The sterility of this environment may best be illustrated by contrasting it with the hyper-productive mayoralties of Rudolph Giuliani and Michael Bloomberg, who busted down doors to win their elections, and so came to office unencumbered and ready to do the public’s business. This was the antithesis of de Blasio’s obeisant-to-special-interests approach. He, too, is a product of plateau politics—having sat on the city council and serving a term as the city’s public advocate, giving himself plenty of time to be marinated in the system.
Which brings us to former state senator Daniel Squadron of Brooklyn—a Democrat who last winter announced a major reformist effort to “bring New York election laws into the twenty-first-century.” Squadron at the time headed a Senate Democratic committee charged with—let’s be candid here—recommending legislation that would make it easier to elect Democrats to the senate, and he didn’t spare the overheated rhetoric: “At a time when basic American values are under attack, it’s critical that New York lead the way in ensuring voters can exercise their rights.”
Squadron then laid out what he termed “seven shocking facts about New York’s voting laws,” with the state’s embarrassingly low voter-turnout numbers at the top of his list. There’s no question that turnout is pitiful—only 23 percent of the electorate voted in the 2013 mayoral election, and if this Tuesday’s primary election is typical, turnout will be roughly half that. But nobody, least of all Squadron, wants to talk about the principal reason for such numbers: New York’s political leadership does everything in its power to discourage voter engagement.
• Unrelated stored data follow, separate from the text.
-- pv_equiv track=rewrite | github.com/benoitdebecker1995-png/history-vs-hype | tools/history-clip-tool/src/api/routes/ui.py | translate_reasons
-- ===== SOURCE A (Python) =====
-- from typing import List, Dict
--
-- REASON_MAP = {
--     "Contains primary source reference": "Mentions a primary source",
--     "References specific date": "References a specific date",
--     "Citation language detected": "Cites a scholar or study",
--     "Quantitative data": "Includes specific numbers or statistics",
--     "Legal/technical terminology": "Uses precise legal or historical terms",
--     "Causal explanation": "Explains cause and effect",
--     "Myth-debunking pattern": "Challenges a common misconception",
--     "Comparative analysis": "Compares different perspectives or periods",
--     "Conclusion signal": "Draws a clear conclusion",
--     "Complete sentence": "Forms a complete thought",
--     "Optimal duration": "Good length for a short video",
-- }
--
-- def translate_reasons(technical_reasons: List[str]) -> List[str]:
--     """
--     Convert technical scoring reasons to user-friendly language.
--
--     Args:
--         technical_reasons: List of technical reason strings
--
--     Returns:
--         List of human-readable reasons (only positive ones)
--     """
--     friendly_reasons = []
--
--     for reason in technical_reasons:
--         # Skip penalties and technical details
--         if any(skip in reason.lower() for skip in ['(-', 'incomplete', 'too short', 'too long']):
--             continue
--
--         # Find matching pattern
--         for pattern, friendly in REASON_MAP.items():
--             if pattern.lower() in reason.lower():
--                 if friendly not in friendly_reasons:
--                     friendly_reasons.append(friendly)
--                 break
--         else:
--             # If no exact match, try to extract positive aspects
--             if '(+' in reason and 'detected' in reason.lower():
--                 # Generic positive detection
--                 if "Forms a complete thought" not in friendly_reasons:
--                     friendly_reasons.append("Forms a complete thought")
--
--     # Limit to 4-5 most important reasons
--     return friendly_reasons[:5]
-- ===== SOURCE B (Python) =====
-- from typing import List, Optional
--
-- REASON_MAP = {
--     "Contains primary source reference": "Mentions a primary source",
--     "References specific date": "References a specific date",
--     "Citation language detected": "Cites a scholar or study",
--     "Quantitative data": "Includes specific numbers or statistics",
--     "Legal/technical terminology": "Uses precise legal or historical terms",
--     "Causal explanation": "Explains cause and effect",
--     "Myth-debunking pattern": "Challenges a common misconception",
--     "Comparative analysis": "Compares different perspectives or periods",
--     "Conclusion signal": "Draws a clear conclusion",
--     "Complete sentence": "Forms a complete thought",
--     "Optimal duration": "Good length for a short video",
-- }
--
-- SKIP_TOKENS = ('(-', 'incomplete', 'too short', 'too long')
--
--
-- def translate_one(reason: str) -> Optional[str]:
--     """Friendly phrase for a single technical reason, or None to drop it."""
--     low = reason.lower()
--     if any(tok in low for tok in SKIP_TOKENS):
--         return None
--     match = next((friendly for pattern, friendly in REASON_MAP.items()
--                   if pattern.lower() in low), None)
--     if match is not None:
--         return match
--     if '(+' in reason and 'detected' in low:
--         return "Forms a complete thought"
--     return None
--
--
-- def take_distinct(vals: List[str], k: int) -> List[str]:
--     """First k distinct values: emit the head, strip its later copies, recurse.
--     Stops as soon as k phrases are emitted, so no seen-set is ever kept."""
--     if k == 0 or not vals:
--         return []
--     head, rest = vals[0], vals[1:]
--     return [head] + take_distinct([v for v in rest if v != head], k - 1)
--
--
-- def translate_reasons(technical_reasons: List[str]) -> List[str]:
--     vals = [f for f in map(translate_one, technical_reasons) if f is not None]
--     return take_distinct(vals, 5)
-- ===== Notes on version B (the rewrite author's own statement) =====
-- stated objective: alternative
-- what changed: B replaces A's single accumulating loop (seen-list membership dedupe, then [:5]) by staged passes: a pure per-reason classifier mapped over the input, then a recursive take_distinct that emits the head, strips its later duplicates and recurses with a budget of 5 — no seen-collection and no post-hoc slice, dedup and cap are fused with early termination.
import Mathlib
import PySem

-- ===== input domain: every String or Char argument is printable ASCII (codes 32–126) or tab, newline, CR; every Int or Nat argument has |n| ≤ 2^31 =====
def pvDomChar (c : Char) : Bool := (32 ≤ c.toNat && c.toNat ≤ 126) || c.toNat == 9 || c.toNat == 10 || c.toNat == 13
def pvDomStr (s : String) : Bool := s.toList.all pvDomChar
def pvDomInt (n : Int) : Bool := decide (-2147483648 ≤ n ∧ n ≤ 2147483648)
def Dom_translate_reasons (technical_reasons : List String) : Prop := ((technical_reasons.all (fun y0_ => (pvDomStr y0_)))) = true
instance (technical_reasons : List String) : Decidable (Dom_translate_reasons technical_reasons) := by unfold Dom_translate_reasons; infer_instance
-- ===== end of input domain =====

-- B replaces A's single accumulating loop by a pure per-reason classifier mapped over
-- the input plus a recursive take_distinct (emit head, strip its later copies, recurse
-- with a budget of 5) — no seen-list and no post-hoc slice (objective: alternative).


-- shared module constant REASON_MAP (dict, insertion order = this list)
def pvReasonMap : List (String × String) := [
  ("Contains primary source reference", "Mentions a primary source"),
  ("References specific date", "References a specific date"),
  ("Citation language detected", "Cites a scholar or study"),
  ("Quantitative data", "Includes specific numbers or statistics"),
  ("Legal/technical terminology", "Uses precise legal or historical terms"),
  ("Causal explanation", "Explains cause and effect"),
  ("Myth-debunking pattern", "Challenges a common misconception"),
  ("Comparative analysis", "Compares different perspectives or periods"),
  ("Conclusion signal", "Draws a clear conclusion"),
  ("Complete sentence", "Forms a complete thought"),
  ("Optimal duration", "Good length for a short video")]

def pvSkips : List String := ["(-", "incomplete", "too short", "too long"]

-- ===== PORT A =====
-- inner for-else over REASON_MAP.items(): first friendly whose pattern.lower() is in low
def pvFindMatch : List (String × String) → String → Option String
  | [], _ => none
  | (pattern, friendly) :: rest, low =>
      if PySem.Str.isIn (PySem.Str.lower pattern) low then some friendly
      else pvFindMatch rest low

-- body of A's 'for reason in technical_reasons' loop, acc = friendly_reasons
def pvAStep (acc : List String) (reason : String) : List String :=
  if pvSkips.any (fun skip => PySem.Str.isIn skip (PySem.Str.lower reason)) then acc
  else
    match pvFindMatch pvReasonMap (PySem.Str.lower reason) with
    | some friendly => if acc.contains friendly then acc else acc ++ [friendly]
    | none =>
        if PySem.Str.isIn "(+" reason && PySem.Str.isIn "detected" (PySem.Str.lower reason) then
          if acc.contains "Forms a complete thought" then acc
          else acc ++ ["Forms a complete thought"]
        else acc

def translate_reasons (technical_reasons : List String) : List String :=
  PySem.List.slice (technical_reasons.foldl pvAStep []) none (some 5)

-- ===== PORT B =====
-- Source B: translate_one — friendly phrase for one reason, or none to drop it
def translate_one (reason : String) : Option String :=
  let low := PySem.Str.lower reason
  if pvSkips.any (fun tok => PySem.Str.isIn tok low) then none
  else
    match (pvReasonMap.find? (fun pf => PySem.Str.isIn (PySem.Str.lower pf.1) low)).map Prod.snd with
    | some m => some m
    | none =>
        if PySem.Str.isIn "(+" reason && PySem.Str.isIn "detected" low then
          some "Forms a complete thought"
        else none

-- Source B: take_distinct — first k distinct values by head-emission and duplicate stripping
def take_distinct : List String → Nat → List String
  | _, 0 => []
  | [], _ + 1 => []
  | h :: t, k + 1 => h :: take_distinct (t.filter (fun v => v != h)) k

def translate_reasons_alt (technical_reasons : List String) : List String :=
  take_distinct (technical_reasons.filterMap translate_one) 5

-- ===== PRECONDITION & SPEC =====
def Spec_translate_reasons (technical_reasons : List String) (out : List String) : Prop := out = translate_reasons_alt technical_reasons
instance (technical_reasons : List String) (out : List String) : Decidable (Spec_translate_reasons technical_reasons out) := by unfold Spec_translate_reasons; infer_instance

-- ===== CLAIM (what is proved, stated in full; the proofs are below) =====
def Claim_equal_translate_reasons : Prop := ∀ (technical_reasons : List String), Dom_translate_reasons technical_reasons → Spec_translate_reasons technical_reasons (translate_reasons technical_reasons)

-- ===== LEMMAS AND PROOFS =====
-- A's inner for-else computes the first match of B's find?-scan
theorem pvFindMatch_eq (l : List (String × String)) (low : String) :
    pvFindMatch l low = (l.find? (fun pf => PySem.Str.isIn (PySem.Str.lower pf.1) low)).map Prod.snd := by
  induction l with
  | nil => rfl
  | cons pf rest ih =>
      obtain ⟨p, f⟩ := pf
      simp only [pvFindMatch, List.find?]
      cases h : PySem.Str.isIn (PySem.Str.lower p) low <;> simp [ih]

-- A's loop body is exactly "add translate_one's value to the seen-set, if any"
theorem pvAStep_eq (acc : List String) (reason : String) :
    pvAStep acc reason =
      match translate_one reason with
      | none => acc
      | some f => PySem.Set.add acc f := by
  simp only [pvAStep, translate_one, pvFindMatch_eq]
  cases hskip : pvSkips.any (fun tok => PySem.Str.isIn tok (PySem.Str.lower reason)) with
  | true => simp
  | false =>
      cases hfind : (pvReasonMap.find? (fun pf => PySem.Str.isIn (PySem.Str.lower pf.1) (PySem.Str.lower reason))).map Prod.snd with
      | some f => simp [PySem.Set.add, PySem.Set.contains]
      | none =>
          cases hplus : PySem.Str.isIn "(+" reason && PySem.Str.isIn "detected" (PySem.Str.lower reason) <;>
            simp [PySem.Set.add, PySem.Set.contains]

theorem pvFold_eq (rs : List String) : ∀ acc : List String,
    rs.foldl pvAStep acc = (rs.filterMap translate_one).foldl PySem.Set.add acc := by
  induction rs with
  | nil => intro acc; rfl
  | cons r rest ih =>
      intro acc
      simp only [List.foldl_cons, List.filterMap_cons, pvAStep_eq acc r]
      cases translate_one r with
      | none => exact ih acc
      | some f => simpa using ih (PySem.Set.add acc f)

-- first-occurrence dedup by head-emission (proof-only helper)
def pvEmit : List String → List String
  | [] => []
  | h :: t => h :: pvEmit (t.filter (fun v => v != h))
  termination_by l => l.length
  decreasing_by simpa using Nat.lt_succ_of_le (List.length_filter_le _ t)

theorem pvEmit_nil : pvEmit [] = [] := by rw [pvEmit]

theorem pvEmit_cons (h : String) (t : List String) :
    pvEmit (h :: t) = h :: pvEmit (t.filter (fun v => v != h)) := by rw [pvEmit]

-- the seen-set fold is acc ++ head-emission of the not-yet-seen elements
theorem pvFoldAdd_emit (l : List String) : ∀ acc : List String,
    l.foldl PySem.Set.add acc = acc ++ pvEmit (l.filter (fun x => !acc.contains x)) := by
  induction l with
  | nil => intro acc; simp [pvEmit_nil]
  | cons x t ih =>
      intro acc
      by_cases hx : acc.contains x = true
      · have hmem : x ∈ acc := by simpa using hx
        have hkeep : PySem.Set.add acc x = acc := by
          simp [PySem.Set.add, PySem.Set.contains, hmem]
        have hcond : (fun a => !acc.contains a) x = false := by simp [hmem]
        simp only [List.foldl_cons, hkeep, List.filter_cons, hcond, ih]
        simp
      · have hmem : x ∉ acc := by simpa using hx
        have hadd : PySem.Set.add acc x = acc ++ [x] := by
          simp [PySem.Set.add, PySem.Set.contains, hmem]
        have hcond : (fun a => !acc.contains a) x = true := by simp [hmem]
        simp only [List.foldl_cons, hadd, ih, List.filter_cons, hcond, if_pos, pvEmit_cons,
          List.append_assoc, List.singleton_append]
        congr 2
        rw [List.filter_filter]
        congr 1
        exact List.filter_congr (fun a _ => by by_cases hax : a = x <;> simp [hax, hmem])

-- take_distinct is the k-prefix of head-emission dedup
theorem pvTakeDistinct_eq (k : Nat) : ∀ l : List String,
    take_distinct l k = (pvEmit l).take k := by
  induction k with
  | zero => intro l; cases l <;> rfl
  | succ k ih =>
      intro l
      cases l with
      | nil => simp [take_distinct, pvEmit_nil]
      | cons h t => rw [take_distinct, pvEmit_cons, List.take_succ_cons, ih]

-- ===== VERDICT (by name: the statement is the Claim_ definition above) =====
theorem translate_reasons_spec : Claim_equal_translate_reasons := by
  intro trs _
  show translate_reasons trs = translate_reasons_alt trs
  have h5 : PySem.List.slice (pvEmit (trs.filterMap translate_one)) none (some ((5 : Nat) : Int)) = (pvEmit (trs.filterMap translate_one)).take 5 :=
    PySem.List.slice_to_natCast _ _
  simp only [translate_reasons, translate_reasons_alt, pvFold_eq, pvFoldAdd_emit,
    List.nil_append, pvTakeDistinct_eq]
  simpa using h5
-- find? over the full occurrence list, from cur, = head of the occurrences of the suffix
theorem find_eq_head (ch : Char) : ∀ (xs : List Char) (s cur : Int), s ≤ cur →
    (ascPosFrom s xs ch).find? (fun p => decide (cur ≤ p)) =
      (ascPosFrom cur (xs.drop (cur - s).toNat) ch).head? := by
  intro xs
  induction xs with
  | nil => intro s cur _; simp [ascPosFrom]
  | cons x xs ih =>
      intro s cur hs
      rcases eq_or_lt_of_le hs with heq | hlt
      · subst heq
        have hd : (s - s).toNat = 0 := by omega
        rw [hd, List.drop_zero]
        cases hh : ascPosFrom s (x :: xs) ch with
        | nil => simp
        | cons p ps =>
            have hp : s ≤ p := by
              apply ascPosFrom_le (x :: xs) s p
              rw [hh]; exact List.mem_cons_self
            simp [List.find?, hp]
      · have hdrop : (cur - s).toNat = (cur - (s + 1)).toNat + 1 := by omega
        rw [hdrop]
        by_cases hx : x = ch
        · simp only [ascPosFrom, if_pos hx, List.find?, List.drop_succ_cons]
          have : (decide (cur ≤ s)) = false := by simp; omega
          rw [this]
          exact ih (s + 1) cur (by omega)
        · simp only [ascPosFrom, if_neg hx, List.drop_succ_cons]
          exact ih (s + 1) cur (by omega)
-- pv_equiv track=rewrite | github.com/manas-17045/LeetcodeSolutions | Leetcode 3801-3900/3801/3801.py | minMergeCost
-- ===== SOURCE A (Python) =====
-- def minMergeCost(lists: list[list[int]]) -> int:
--     """
--     Calculates the minimum cost to merge a given set of sorted lists.
--
--     Args:
--         lists: A list of sorted lists of integers.
--     Returns:
--         The minimum cost to merge all the lists into a single sorted list.
--     """
--     n = len(lists)
--     limit = 1 << n
--     dp = [float('inf')] * limit
--     medians = [0] * limit
--
--     for mask in range(1, limit):
--         currentElements = []
--         for i in range(n):
--             if (mask >> i) & 1:
--                 currentElements.extend(lists[i])
--
--         currentElements.sort()
--         currentLength = len(currentElements)
--         medians[mask] = currentElements[(currentLength - 1) // 2]
--
--         if (mask & (mask - 1)) == 0:
--             dp[mask] = 0
--             continue
--
--         lowestBit = mask & -mask
--         subsetMask = mask ^ lowestBit
--         sub = subsetMask
--         minCost = float('inf')
--
--         while True:
--             part1 = sub | lowestBit
--             part2 = mask ^ part1
--
--             if part2 > 0:
--                 currentMergeCost = dp[part1] + dp[part2] + abs(medians[part1] - medians[part2])
--                 if currentMergeCost < minCost:
--                     minCost = currentMergeCost
--
--             if sub == 0:
--                 break
--             sub = (sub - 1) & subsetMask
--
--         dp[mask] = minCost + currentLength
--
--     return dp[limit - 1]
-- ===== SOURCE B (Python) =====
-- def _merge(a, b):
--     """Two-pointer merge of two sorted lists."""
--     out = []
--     i = j = 0
--     while i < len(a) and j < len(b):
--         if a[i] <= b[j]:
--             out.append(a[i])
--             i += 1
--         else:
--             out.append(b[j])
--             j += 1
--     out.extend(a[i:])
--     out.extend(b[j:])
--     return out
--
--
-- def minMergeCost(lists: list[list[int]]) -> int:
--     n = len(lists)
--     limit = 1 << n
--     sortedLists = [sorted(l) for l in lists]   # each list sorted once
--     merged = [[] for _ in range(limit)]        # merged[mask]: sorted multiset of the selected lists
--     medians = [0] * limit
--     dp = [0] * limit
--     for mask in range(1, limit):
--         low = mask & -mask
--         rest = mask ^ low
--         merged[mask] = _merge(sortedLists[low.bit_length() - 1], merged[rest])
--         medians[mask] = merged[mask][(len(merged[mask]) - 1) // 2]
--         if rest == 0:
--             continue
--         best = None
--         sub = (rest - 1) & rest   # proper submasks of rest, descending (skips the p2 == 0 split)
--         while True:
--             p1 = sub | low
--             p2 = mask ^ p1
--             c = dp[p1] + dp[p2] + abs(medians[p1] - medians[p2])
--             if best is None or c < best:
--                 best = c
--             if sub == 0:
--                 break
--             sub = (sub - 1) & rest
--         dp[mask] = best + len(merged[mask])
--     return dp[limit - 1]
-- ===== Notes on version B (the rewrite author's own statement) =====
-- stated objective: alternative
-- what changed: Instead of rebuilding and fully re-sorting the selected elements for every mask, B sorts each input list once and builds each mask's sorted multiset by a two-pointer merge of the lowest bit's (pre-sorted) list with the already-built rest-mask; the dp uses plain ints (no float inf sentinel) and enumerates only the proper submask splits directly instead of guarding out the empty part; per-mask work drops from O(L log L) to O(L), though CPython's C-level sort means no measured wall-clock win.
-- outside the precondition, e.g. on minMergeCost([]): A returns inf, B returns 0
import Mathlib
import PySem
Exhibit A here could be Squadron himself. He resigned his seat last month to work for what he termed “a fairer and more democratic future” for America. But on the way out the door, the self-appointed champion of electoral integrity turned his seat back to party bosses in Brooklyn and Manhattan, for assignment as they see fit—rather than permitting “voters [to] exercise their rights” in a primary.
The state legislature long ago wrote rules that allow departing lawmakers to time their exits to avoid elections, and Squadron is not the first to do so. Indeed, Assemblyman Herman Farrell of Harlem did precisely the same thing earlier this month—albeit without Squadron’s voter-integrity posturing. Manhattan bosses soon will select his successor, ensuring that the lucky winner’s first allegiance will be to those same bosses—county chairmen, party-committee members, the unions, big-bucks real-estate developers, and so on—and not the voters.
One obvious consequence of New York City’s musty political culture is the city’s shamefully low electoral turnout. When the political class is so openly cynical, is it any wonder that New Yorkers take a pass on the process? Another predictable outcome is the encouragement of risk-averse clone candidacies, which contributes to plateau politics and subverts the point of term limits. Thus two four-year terms have effectively become one eight-year term; voters may not be thrilled with an incumbent—as clearly they are not with de Blasio, judging by three-plus years of dismal polls—but an amalgam of corruption, cowardice, and ennui severely restricts their options.
And four years from now, as current plateau placeholders attempt to leap up one level, voters will face a gaggle of candidates united by ambition but long since bleached of individuality, independence, and integrity. Only one can win, but it doesn’t much matter which one—they are all fundamentally the same person. Democracy is badly served, but the bosses love it.